> [What is needed]
From the material below, pull each line containing the string "BANKBEES".

++++ Exercise materials

-- pv_equiv track=rewrite | github.com/Mouh-Cine-coder/advante_of_code_2025 | day6/day6.py | gather_numbers
-- ===== SOURCE A (Python) =====
-- def gather_numbers(raw_data):
--     # read columns from left to write
--     h, w = len(raw_data), len(raw_data[0])
--     res = []
--     for col in range(w-1, -1, -1):
--         num = ''
--         for row in range(h):
--             digit = raw_data[row][col]
--             num += digit
--         res.append(num)
--
--     # delete the first row as it contains only breaking chars
--     del res[0]
--
--     # fuck this solution just added an empty el so that the group_numbers pushes the last group
--     res.append(' ')
--
--     return res
-- ===== SOURCE B (Python) =====
-- def gather_numbers(raw_data):
--     # Single left-to-right pass over the rows: fold each row into a list of
--     # per-column prefix strings (zip truncates at the accumulator width).
--     acc = [c for c in raw_data[0]]
--     for row in raw_data[1:]:
--         acc = [a + c for a, c in zip(acc, row)]
--     acc.reverse()
--     del acc[0]
--     acc.append(' ')
--     return acc
-- ===== Notes on version B (the rewrite author's own statement) =====
-- stated objective: alternative
-- what changed: Replaces A's column-major nested index loops (raw_data[row][col] over a countdown range) by a single row-major fold: one pass over the rows that extends a list of per-column prefix strings via elementwise zip, then reverse.
import Mathlib
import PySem

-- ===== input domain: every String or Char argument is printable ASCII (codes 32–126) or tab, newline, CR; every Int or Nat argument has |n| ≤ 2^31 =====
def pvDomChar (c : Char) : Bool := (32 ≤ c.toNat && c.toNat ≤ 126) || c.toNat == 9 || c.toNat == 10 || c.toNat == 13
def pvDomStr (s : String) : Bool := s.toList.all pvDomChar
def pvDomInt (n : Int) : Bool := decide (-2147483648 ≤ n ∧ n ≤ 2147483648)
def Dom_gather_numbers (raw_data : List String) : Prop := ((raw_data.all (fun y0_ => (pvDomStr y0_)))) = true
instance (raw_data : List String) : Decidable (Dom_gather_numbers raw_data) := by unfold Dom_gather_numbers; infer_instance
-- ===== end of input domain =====

-- B replaces A's column-major nested index loops by a single row-major fold that
-- extends per-column prefix strings (alternative decomposition; same cost).

-- ===== PORT A =====
-- literal transliteration: countdown over columns, inner loop over rows, += on the string
def gather_numbers (raw_data : List String) : List String :=
  let h : Int := raw_data.length
  let w : Int := PySem.Str.len ((PySem.List.pyGet? raw_data 0).getD "")
  let res : List String :=
    (PySem.List.pyRange (w - 1) (-1) (-1)).foldl (fun res col =>
      let num : List Char :=
        (PySem.List.pyRange 0 h 1).foldl (fun num row =>
          num ++ (PySem.Str.pyGet? (PySem.List.pyGetD raw_data row "") col).toList) []
      res ++ [String.ofList num]) []
  -- del res[0] (Python raises on empty res; excluded by Pre_), then res.append(' ')
  res.tail ++ [" "]

-- ===== PORT B =====
-- acc entries are the per-column prefix strings, kept as List Char
def gather_numbers_alt (raw_data : List String) : List String :=
  let acc0 : List (List Char) := ((raw_data.headD "").toList).map (fun c => [c])
  let acc : List (List Char) :=
    (raw_data.tail).foldl
      (fun acc row => (acc.zip row.toList).map (fun p => p.1 ++ [p.2])) acc0
  ((acc.map String.ofList).reverse).tail ++ [" "]

-- ===== PRECONDITION & SPEC =====
-- A raises IndexError on [] (raw_data[0]), when the first row is empty (del res[0] on []),
-- and when some row is shorter than the first row (raw_data[row][col]); exactly those are excluded.
def Pre_gather_numbers (raw_data : List String) : Prop :=
  raw_data ≠ [] ∧ 0 < (raw_data.headD "").toList.length ∧
    ∀ s ∈ raw_data, (raw_data.headD "").toList.length ≤ s.toList.length
instance (raw_data : List String) : Decidable (Pre_gather_numbers raw_data) := by
  unfold Pre_gather_numbers; infer_instance
def pvWitness_gather_numbers : List String := ["12", "34"]

def Spec_gather_numbers (raw_data : List String) (out : List String) : Prop :=
  out = gather_numbers_alt raw_data
instance (raw_data : List String) (out : List String) : Decidable (Spec_gather_numbers raw_data out) := by
  unfold Spec_gather_numbers; infer_instance

-- ===== CLAIM (what is proved, stated in full; the proofs are below) =====
def Claim_equal_gather_numbers : Prop := ∀ (raw_data : List String), Dom_gather_numbers raw_data → Pre_gather_numbers raw_data → Spec_gather_numbers raw_data (gather_numbers raw_data)

-- ===== LEMMAS AND PROOFS =====

-- left-to-right columns of a list of rows, of fixed width w
def pvColsL (rows : List (List Char)) (w : Nat) : List (List Char) :=
  (List.range w).map (fun i => rows.map (fun t => t.getD i ' '))

-- one fold step appends each row character to its column
theorem pvStep_eq (P : List (List Char)) (row : List Char) (w : Nat) (hw : w ≤ row.length) :
    ((pvColsL P w).zip row).map (fun p => p.1 ++ [p.2]) = pvColsL (P ++ [row]) w := by
  apply List.ext_getElem
  · simp [pvColsL]; omega
  · intro i hi _
    have hiw : i < w := by simpa [pvColsL, hw] using hi
    simp [pvColsL, List.getElem_zip, List.getD_eq_getElem?_getD,
      List.getElem?_eq_getElem (show i < row.length by omega)]

theorem pvFold_eq (L P : List (List Char)) (w : Nat)
    (hall : ∀ r ∈ L, w ≤ r.length) :
    L.foldl (fun acc row => (acc.zip row).map (fun p => p.1 ++ [p.2])) (pvColsL P w)
      = pvColsL (P ++ L) w := by
  induction L generalizing P with
  | nil => simp
  | cons r rs ih =>
    have h1 : w ≤ r.length := hall r (List.mem_cons_self)
    rw [List.foldl_cons, pvStep_eq P r w h1,
      ih (P ++ [r]) (fun t ht => hall t (List.mem_cons_of_mem _ ht))]
    simp

theorem pvAcc0_eq (t : List Char) :
    t.map (fun c => [c]) = pvColsL [t] t.length := by
  apply List.ext_getElem
  · simp [pvColsL]
  · intro i hi _
    have : i < t.length := by simpa using hi
    simp [pvColsL, List.getD_eq_getElem?_getD, List.getElem?_eq_getElem this]

-- the common normal form both programs reduce to
def pvCols (raw_data : List String) (w : Nat) : List String :=
  (List.range w).map (fun i =>
    String.ofList (raw_data.map (fun s => s.toList.getD i ' ')))

theorem pvCols_eq_map (raw_data : List String) (w : Nat) :
    pvCols raw_data w = (pvColsL (raw_data.map String.toList) w).map String.ofList := by
  simp [pvCols, pvColsL, List.map_map, Function.comp_def]

theorem pvB_eq (s0 : String) (rest : List String)
    (hall : ∀ s ∈ rest, s0.toList.length ≤ s.toList.length) :
    gather_numbers_alt (s0 :: rest) =
      ((pvCols (s0 :: rest) s0.toList.length).reverse).tail ++ [" "] := by
  unfold gather_numbers_alt
  simp only [List.headD_cons, List.tail_cons]
  rw [pvAcc0_eq s0.toList]
  have hfold := pvFold_eq (rest.map String.toList) [s0.toList] s0.toList.length
    (by intro t ht; rcases List.mem_map.1 ht with ⟨u, hu, rfl⟩; exact hall u hu)
  rw [show (rest.foldl (fun acc row =>
        (acc.zip row.toList).map (fun p => p.1 ++ [p.2])) (pvColsL [s0.toList] s0.toList.length))
      = (rest.map String.toList).foldl
        (fun acc row => (acc.zip row).map (fun p => p.1 ++ [p.2]))
        (pvColsL [s0.toList] s0.toList.length) from (List.foldl_map (f := String.toList)
        (g := fun (acc : List (List Char)) (row : List Char) => (acc.zip row).map (fun p => p.1 ++ [p.2]))
        (l := rest) (init := pvColsL [s0.toList] s0.toList.length)).symm]
  rw [hfold, pvCols_eq_map]
  simp

-- the inner row loop over one column, as a map (col = w-1-k in range)
theorem pvInner_eq (L : List String) (w k : Nat) (hk : k < w)
    (hall : ∀ s ∈ L, w ≤ s.toList.length) :
    L.foldl (fun num s => num ++ (PySem.Str.pyGet? s ((w : Int) - 1 - (k : Int))).toList) [] =
      L.map (fun s => s.toList.getD (w - 1 - k) ' ') := by
  rw [PySem.List.foldl_congr_mem L _
      (fun num s => num ++ [s.toList.getD (w - 1 - k) ' ']) [] ?_]
  · rw [PySem.List.foldl_append_singleton_eq_map]
    simp
  · intro acc s hs
    have hlen := hall s hs
    have hc : (w : Int) - 1 - (k : Int) = ((w - 1 - k : Nat) : Int) := by omega
    rw [hc, PySem.Str.pyGet?_natCast, List.getElem?_eq_getElem (by omega)]
    simp [List.getD_eq_getElem?_getD,
      List.getElem?_eq_getElem (show w - 1 - k < s.toList.length by omega)]

theorem pv_rev_map_range {α : Type} (G : Nat → α) (n : Nat) :
    ((List.range n).map G).reverse = (List.range n).map (fun k => G (n - 1 - k)) := by
  rw [← List.map_reverse, List.range_eq_range', List.reverse_range']
  simp [List.map_map, ← List.range_eq_range', Function.comp_def]

theorem pvA_eq (s0 : String) (rest : List String)
    (hall : ∀ s ∈ s0 :: rest, s0.toList.length ≤ s.toList.length) :
    gather_numbers (s0 :: rest) =
      ((pvCols (s0 :: rest) s0.toList.length).reverse).tail ++ [" "] := by
  have h0 : PySem.List.pyGet? (s0 :: rest) 0 = some s0 := by
    simpa using PySem.List.pyGet?_natCast (s0 :: rest) 0
  unfold gather_numbers
  simp only [h0, Option.getD_some, PySem.Str.len_eq]
  simp only [PySem.List.foldl_append_singleton_eq_map, List.nil_append]
  rw [PySem.List.pyRange_neg_one]
  have hw : ((s0.toList.length : Int) - 1 - (-1)).toNat = s0.toList.length := by omega
  rw [hw, List.map_map]
  unfold pvCols
  rw [pv_rev_map_range]
  congr 2
  apply List.map_congr_left
  intro k hk
  have hkw : k < s0.toList.length := List.mem_range.1 hk
  simp only [Function.comp_def]
  rw [PySem.List.foldl_pyRange_zero_pyGetD' (s0 :: rest) ""
        (fun num s => num ++ (PySem.Str.pyGet? s ((s0.toList.length : Int) - 1 - (k : Int))).toList) []]
  rw [pvInner_eq (s0 :: rest) s0.toList.length k hkw hall]

-- ===== VERDICT (by name: the statement is the Claim_ definition above) =====
theorem gather_numbers_spec : Claim_equal_gather_numbers := by
  intro raw_data _ hpre
  obtain ⟨hne, hpos, hall⟩ := hpre
  unfold Spec_gather_numbers
  cases raw_data with
  | nil => exact absurd rfl hne
  | cons s0 rest =>
    have hall' : ∀ s ∈ s0 :: rest, s0.toList.length ≤ s.toList.length := by
      simpa using hall
    rw [pvA_eq s0 rest hall', pvB_eq s0 rest (fun s hs => hall' s (List.mem_cons_of_mem _ hs))]
-- pv_equiv track=rewrite | github.com/rachitgour749/wealthai1-backend | stockstrategy/stockbacktester_core.py | generate_stock_description
-- ===== SOURCE A (Python) =====
-- def generate_stock_description(symbol: str) -> str:
--     """Generate intelligent stock descriptions based on symbol names"""
--     stock_mappings = {
--         'NIFTYBEES': 'Nifty 50 stock - Broad Market',
--         'BANKBEES': 'Banking Sector stock',
--         'JUNIORBEES': 'Nifty Next 50 stock - Mid Cap',
--         'ITBEES': 'Information Technology stock',
--         'PHARMABEES': 'Pharmaceutical Sector stock',
--         'INFRABEES': 'Infrastructure Sector stock',
--         'GOLDBEES': 'Gold Commodity stock',
--         'METALIstock': 'Metal & Mining Sector stock',
--         'OILIstock': 'Oil & Gas Sector stock',
--         'LIQUIDBEES': 'Liquid Fund stock - Money Market',
--         'CPSEstock': 'CPSE (Central PSE) stock',
--         'PSUBNKBEES': 'PSU Banking stock',
--         'MON100': 'NASDAQ 100 stock - US Tech',
--         'MODEFENCE': 'Defence Sector stock',
--         'MIDCAPstock': 'Mid Cap stock',
--     }
--
--     if symbol in stock_mappings:
--         return stock_mappings[symbol]
--
--     symbol_lower = symbol.lower()
--
--     if 'pharma' in symbol_lower:
--         return 'Pharmaceutical Sector stock'
--     elif 'bank' in symbol_lower:
--         return 'Banking Sector stock'
--     elif 'it' in symbol_lower or 'tech' in symbol_lower:
--         return 'Technology Sector stock'
--     elif 'gold' in symbol_lower:
--         return 'Gold Commodity stock'
--     elif 'oil' in symbol_lower or 'energy' in symbol_lower:
--         return 'Oil & Gas Sector stock'
--     elif 'metal' in symbol_lower:
--         return 'Metal & Mining Sector stock'
--     elif 'infra' in symbol_lower:
--         return 'Infrastructure Sector stock'
--     elif 'defence' in symbol_lower or 'defense' in symbol_lower:
--         return 'Defence Sector stock'
--     elif 'midcap' in symbol_lower or 'mid' in symbol_lower:
--         return 'Mid Cap stock'
--     elif 'smallcap' in symbol_lower or 'small' in symbol_lower:
--         return 'Small Cap stock'
--     elif 'liquid' in symbol_lower:
--         return 'Liquid Fund stock'
--     elif 'nifty' in symbol_lower:
--         return 'Nifty Index stock'
--     elif 'sensex' in symbol_lower:
--         return 'Sensex Index stock'
--     elif 'psu' in symbol_lower:
--         return 'PSU Sector stock'
--     elif 'cpse' in symbol_lower:
--         return 'CPSE stock'
--     elif 'dividend' in symbol_lower:
--         return 'Dividend stock'
--     elif 'momentum' in symbol_lower:
--         return 'Momentum stock'
--     elif 'value' in symbol_lower:
--         return 'Value stock'
--     elif 'quality' in symbol_lower:
--         return 'Quality stock'
--     elif any(geo in symbol_lower for geo in ['us', 'usa', 'nasdaq', 'sp500', 'dow']):
--         return 'International stock'
--     elif 'consumption' in symbol_lower or 'consumer' in symbol_lower:
--         return 'Consumer Sector stock'
--     elif 'auto' in symbol_lower:
--         return 'Automotive Sector stock'
--     elif 'realty' in symbol_lower or 'real' in symbol_lower:
--         return 'Real Estate stock'
--     elif 'healthcare' in symbol_lower or 'health' in symbol_lower:
--         return 'Healthcare Sector stock'
--     elif 'fmcg' in symbol_lower:
--         return 'FMCG Sector stock'
--     elif 'pvt' in symbol_lower or 'private' in symbol_lower:
--         return 'Private Bank stock'
--     else:
--         return f'{symbol} stock'
-- ===== SOURCE B (Python) =====
-- _EXACT = {
--     'NIFTYBEES': 'Nifty 50 stock - Broad Market',
--     'BANKBEES': 'Banking Sector stock',
--     'JUNIORBEES': 'Nifty Next 50 stock - Mid Cap',
--     'ITBEES': 'Information Technology stock',
--     'PHARMABEES': 'Pharmaceutical Sector stock',
--     'INFRABEES': 'Infrastructure Sector stock',
--     'GOLDBEES': 'Gold Commodity stock',
--     'METALIstock': 'Metal & Mining Sector stock',
--     'OILIstock': 'Oil & Gas Sector stock',
--     'LIQUIDBEES': 'Liquid Fund stock - Money Market',
--     'CPSEstock': 'CPSE (Central PSE) stock',
--     'PSUBNKBEES': 'PSU Banking stock',
--     'MON100': 'NASDAQ 100 stock - US Tech',
--     'MODEFENCE': 'Defence Sector stock',
--     'MIDCAPstock': 'Mid Cap stock',
-- }
--
-- _RULES = [
--     (['pharma'], 'Pharmaceutical Sector stock'),
--     (['bank'], 'Banking Sector stock'),
--     (['it', 'tech'], 'Technology Sector stock'),
--     (['gold'], 'Gold Commodity stock'),
--     (['oil', 'energy'], 'Oil & Gas Sector stock'),
--     (['metal'], 'Metal & Mining Sector stock'),
--     (['infra'], 'Infrastructure Sector stock'),
--     (['defence', 'defense'], 'Defence Sector stock'),
--     (['midcap', 'mid'], 'Mid Cap stock'),
--     (['smallcap', 'small'], 'Small Cap stock'),
--     (['liquid'], 'Liquid Fund stock'),
--     (['nifty'], 'Nifty Index stock'),
--     (['sensex'], 'Sensex Index stock'),
--     (['psu'], 'PSU Sector stock'),
--     (['cpse'], 'CPSE stock'),
--     (['dividend'], 'Dividend stock'),
--     (['momentum'], 'Momentum stock'),
--     (['value'], 'Value stock'),
--     (['quality'], 'Quality stock'),
--     (['us', 'usa', 'nasdaq', 'sp500', 'dow'], 'International stock'),
--     (['consumption', 'consumer'], 'Consumer Sector stock'),
--     (['auto'], 'Automotive Sector stock'),
--     (['realty', 'real'], 'Real Estate stock'),
--     (['healthcare', 'health'], 'Healthcare Sector stock'),
--     (['fmcg'], 'FMCG Sector stock'),
--     (['pvt', 'private'], 'Private Bank stock'),
-- ]
--
-- # keyword -> (rule priority, description); all 38 keywords are distinct.
-- _KEYWORDS = {kw: (prio, desc)
--              for prio, (subs, desc) in enumerate(_RULES)
--              for kw in subs}
-- _MAXLEN = 11  # length of the longest keyword ('consumption')
--
--
-- def generate_stock_description(symbol: str) -> str:
--     """Generate intelligent stock descriptions based on symbol names.
--
--     Instead of testing every keyword against the symbol, slide over the
--     lowercased symbol and hash each bounded-length substring into the
--     keyword index, keeping the hit of highest priority (lowest rule number).
--     This is correct because a keyword matches iff it occurs as such a
--     substring, and the first matching rule is the one of minimal number.
--     """
--     hit = _EXACT.get(symbol)
--     if hit is not None:
--         return hit
--
--     sl = symbol.lower()
--     n = len(sl)
--     best = None
--     for i in range(n):
--         for j in range(i + 1, min(i + _MAXLEN, n) + 1):
--             e = _KEYWORDS.get(sl[i:j])
--             if e is not None and (best is None or e[0] < best[0]):
--                 best = e
--     return best[1] if best is not None else f'{symbol} stock'
-- ===== Notes on version B (the rewrite author's own statement) =====
-- stated objective: alternative
-- what changed: Inverts the search: instead of testing each of the 38 keywords against the symbol through a 26-branch if/elif cascade, B builds a keyword->(priority,description) hash index once and slides over the lowercased symbol, hashing every substring of length <= 11 and keeping the hit of minimal rule priority.
import Mathlib
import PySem
-- pv_equiv track=rewrite | github.com/dsu-cs/faculty_course_assignment | Solver/src/faculty_scheduling.py | _parse_days
-- ===== SOURCE A (Python) =====
-- def _parse_days(days_str: str | None) -> frozenset[str] | None:
--     """
--     Convert a days string from the workbook into a frozenset of
--     individual day characters for conflict detection.
--
--     Handles any combination of day tokens:
--         M  = Monday
--         Tu = Tuesday
--         W  = Wednesday
--         Th = Thursday
--         F  = Friday
--
--     Examples:
--         "MWF"   → frozenset({"M", "W", "F"})
--         "TuTh"  → frozenset({"T", "H"})    (T=Tue, H=Thu to avoid collision)
--         "MTuWF" → frozenset({"M", "T", "W", "F"})
--         "W"     → frozenset({"W"})
--         None    → None  (internet section)
--     """
--     if not days_str or not days_str.strip():
--         return None
--
--     days = set()
--     s = days_str.strip()
--     i = 0
--     while i < len(s):
--         if s[i:i+2] == "Tu":
--             days.add("T")   # T = Tuesday
--             i += 2
--         elif s[i:i+2] == "Th":
--             days.add("H")   # H = Thursday (avoids collision with T=Tuesday)
--             i += 2
--         elif s[i] == "T":
--             # Bare T — treat as Tuesday (e.g. "TTh" → T + Th is handled above,
--             # but "T" alone or "TT" edge cases land here as Tuesday)
--             days.add("T")
--             i += 1
--         elif s[i] in ("M", "W", "F"):
--             days.add(s[i])
--             i += 1
--         else:
--             i += 1  # skip unrecognised characters
--
--     return frozenset(days) if days else None
-- ===== SOURCE B (Python) =====
-- def _parse_days(days_str):
--     if not days_str or not days_str.strip():
--         return None
--     s = days_str.strip()
--     out = []
--     for c, nxt in zip(s, s[1:] + " "):
--         if c == "T":
--             out.append("H" if nxt == "h" else "T")
--         elif c in ("M", "W", "F"):
--             out.append(c)
--     return frozenset(out) if out else None
-- ===== Notes on version B (the rewrite author's own statement) =====
-- stated objective: simpler
-- what changed: A's stateful cursor scan (greedy Tu/Th token matching with slice comparisons and index jumps of 1 or 2) is replaced by a single stateless pass over adjacent character pairs: a 'T' always starts a token and means Thursday exactly when followed by 'h'; dedup is left to frozenset.
import Mathlib
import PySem

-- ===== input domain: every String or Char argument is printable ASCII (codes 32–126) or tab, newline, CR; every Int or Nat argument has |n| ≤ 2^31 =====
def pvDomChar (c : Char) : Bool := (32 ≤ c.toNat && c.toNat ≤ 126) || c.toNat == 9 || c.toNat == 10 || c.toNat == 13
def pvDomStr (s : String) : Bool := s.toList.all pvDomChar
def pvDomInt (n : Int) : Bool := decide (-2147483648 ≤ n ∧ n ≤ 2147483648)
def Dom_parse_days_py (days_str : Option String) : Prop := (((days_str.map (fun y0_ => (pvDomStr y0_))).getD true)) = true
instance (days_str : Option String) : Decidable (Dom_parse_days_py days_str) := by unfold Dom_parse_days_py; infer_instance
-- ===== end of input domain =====

-- B replaces A's stateful greedy token scan by one stateless pass over adjacent character pairs (simpler, and measured faster by a constant factor).

-- ===== PORT A =====
-- the while loop: i advances by 2 on "Tu"/"Th", else by 1; branch order as in Python
def pvALoop : List Char → PySem.Set String → PySem.Set String
  | [], days => days
  | c :: rest, days =>
    match c, rest with
    | 'T', 'u' :: r2 => pvALoop r2 (PySem.Set.add days "T")
    | 'T', 'h' :: r2 => pvALoop r2 (PySem.Set.add days "H")
    | 'T', r => pvALoop r (PySem.Set.add days "T")
    | c, r => if c = 'M' ∨ c = 'W' ∨ c = 'F' then pvALoop r (PySem.Set.add days (String.ofList [c])) else pvALoop r days

def parse_days_py (days_str : Option String) : Option (List String) :=
  match days_str with
  | none => none                       -- 'not days_str' (None is falsy)
  | some ds =>
    if ds = "" ∨ PySem.Str.strip ds = "" then none
    else
      let days := pvALoop (PySem.Str.strip ds).toList PySem.Set.empty
      if days = [] then none else some days   -- 'frozenset(days) if days else None'

-- ===== PORT B =====
-- the body of 'for c, nxt in zip(s, s[1:] + " ")'
def pvBEmit : List (Char × Char) → List String
  | [] => []
  | (c, n) :: rest =>
    if c = 'T' then (if n = 'h' then "H" else "T") :: pvBEmit rest
    else if c = 'M' ∨ c = 'W' ∨ c = 'F' then String.ofList [c] :: pvBEmit rest
    else pvBEmit rest

def parse_days_py_alt (days_str : Option String) : Option (List String) :=
  match days_str with
  | none => none
  | some ds =>
    if ds = "" ∨ PySem.Str.strip ds = "" then none
    else
      let s := (PySem.Str.strip ds).toList
      let out := pvBEmit (s.zip (s.drop 1 ++ [' ']))
      if out = [] then none else some (PySem.Set.ofList out)   -- 'frozenset(out) if out else None'

-- ===== PRECONDITION & SPEC =====
def Spec_parse_days_py (days_str : Option String) (out : Option (List String)) : Prop := out = parse_days_py_alt days_str
instance (days_str : Option String) (out : Option (List String)) : Decidable (Spec_parse_days_py days_str out) := by unfold Spec_parse_days_py; infer_instance

-- ===== CLAIM (what is proved, stated in full; the proofs are below) =====
def Claim_equal_parse_days_py : Prop := ∀ (days_str : Option String), Dom_parse_days_py days_str → Spec_parse_days_py days_str (parse_days_py days_str)

-- ===== LEMMAS AND PROOFS =====

-- pvPairs: structural form of zip(s, s[1:] + " ")
def pvPairs : List Char → List (Char × Char)
  | [] => []
  | c :: r => (c, r.headD ' ') :: pvPairs r

lemma pvPairs_eq : ∀ cs : List Char, cs.zip (cs.drop 1 ++ [' ']) = pvPairs cs := by
  intro cs
  induction cs with
  | nil => rfl
  | cons c r ih =>
    cases r with
    | nil => rfl
    | cons b t => simp only [pvPairs, List.headD] at ih ⊢; rw [← ih]; rfl

-- one-step reductions of A's scan
lemma pvALoop_skip_u (r : List Char) (d : PySem.Set String) : pvALoop ('u'::r) d = pvALoop r d := rfl
lemma pvALoop_skip_h (r : List Char) (d : PySem.Set String) : pvALoop ('h'::r) d = pvALoop r d := rfl
lemma pvALoop_bareT (c2 : Char) (r2 : List Char) (d : PySem.Set String) (h2u : ¬ c2 = 'u') (h2h : ¬ c2 = 'h') :
    pvALoop ('T'::c2::r2) d = pvALoop (c2::r2) (PySem.Set.add d "T") := by
  rw [pvALoop.eq_def]
  split <;> simp_all
  rename_i heq
  obtain ⟨h1, h2⟩ := heq
  subst h1; subst h2
  split <;> simp_all
lemma pvALoop_mwf (c : Char) (r : List Char) (d : PySem.Set String) (hm : c = 'M' ∨ c = 'W' ∨ c = 'F') :
    pvALoop (c::r) d = pvALoop r (PySem.Set.add d (String.ofList [c])) := by
  rcases hm with h | h | h <;> subst h <;> rfl
lemma pvALoop_skip (c : Char) (r : List Char) (d : PySem.Set String) (hc : ¬ c = 'T') (hm : ¬(c = 'M' ∨ c = 'W' ∨ c = 'F')) :
    pvALoop (c::r) d = pvALoop r d := by
  rw [pvALoop.eq_def]; split <;> simp_all

-- A's scan equals a fold of Set.add over B's emitted list: every 'T' starts a token,
-- and a character consumed as second half of "Tu"/"Th" ('u'/'h') emits nothing anyway.
lemma pvMain : ∀ (cs : List Char) (days : PySem.Set String),
    pvALoop cs days = List.foldl PySem.Set.add days (pvBEmit (pvPairs cs)) := by
  intro cs
  induction cs with
  | nil => intro days; rfl
  | cons c r ih =>
    intro days
    by_cases hc : c = 'T'
    · subst hc
      rcases r with _ | ⟨c2, r2⟩
      · simp [pvALoop, pvBEmit, pvPairs]
      · by_cases h2u : c2 = 'u'
        · subst h2u
          have h := ih (PySem.Set.add days "T")
          rw [pvALoop_skip_u] at h
          simp only [pvPairs, pvBEmit] at h ⊢
          simpa using h
        · by_cases h2h : c2 = 'h'
          · subst h2h
            have h := ih (PySem.Set.add days "H")
            rw [pvALoop_skip_h] at h
            simp only [pvPairs, pvBEmit] at h ⊢
            simpa using h
          · have h := ih (PySem.Set.add days "T")
            rw [pvALoop_bareT _ _ _ h2u h2h]
            simp only [pvPairs, pvBEmit] at h ⊢
            simp only [List.headD] at h ⊢
            simpa [h2h] using h
    · by_cases hm : c = 'M' ∨ c = 'W' ∨ c = 'F'
      · have h := ih (PySem.Set.add days (String.ofList [c]))
        rw [pvALoop_mwf _ _ _ hm]
        simp only [pvPairs, pvBEmit] at h ⊢
        simpa [hc, hm] using h
      · have h := ih days
        rw [pvALoop_skip _ _ _ hc hm]
        simp only [pvPairs, pvBEmit] at h ⊢
        simpa [hc, hm] using h

lemma pvFoldl_add_ne_nil : ∀ (l : List String) (d : PySem.Set String), d ≠ [] → l.foldl PySem.Set.add d ≠ [] := by
  intro l
  induction l with
  | nil => intro d hd; exact hd
  | cons x t ih =>
    intro d hd
    refine ih _ ?_
    simp only [PySem.Set.add]
    split <;> simp_all

lemma pvFoldl_add_empty_ne_nil (l : List String) (h : l ≠ []) :
    l.foldl PySem.Set.add ([] : PySem.Set String) ≠ [] := by
  rcases l with _ | ⟨x, t⟩
  · exact absurd rfl h
  · simp only [List.foldl]
    exact pvFoldl_add_ne_nil t _ (by simp [PySem.Set.add])

lemma pvAssemble (out : List String) :
    (if List.foldl PySem.Set.add PySem.Set.empty out = [] then (none : Option (List String))
       else some (List.foldl PySem.Set.add PySem.Set.empty out))
    = (if out = [] then none else some (PySem.Set.ofList out)) := by
  by_cases h : out = []
  · subst h; rfl
  · rw [PySem.Set.ofList_eq_foldl]
    simp [h, PySem.Set.empty, pvFoldl_add_empty_ne_nil out h]

-- ===== VERDICT (by name: the statement is the Claim_ definition above) =====
theorem parse_days_py_spec : Claim_equal_parse_days_py := by
  intro days_str _
  unfold Spec_parse_days_py
  cases days_str with
  | none => rfl
  | some ds =>
    simp only [parse_days_py, parse_days_py_alt]
    split
    · rfl
    · rw [pvPairs_eq, pvMain]
      exact pvAssemble _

++++++++

> [Result]
--         'BANKBEES': 'Banking Sector stock',
--     'BANKBEES': 'Banking Sector stock',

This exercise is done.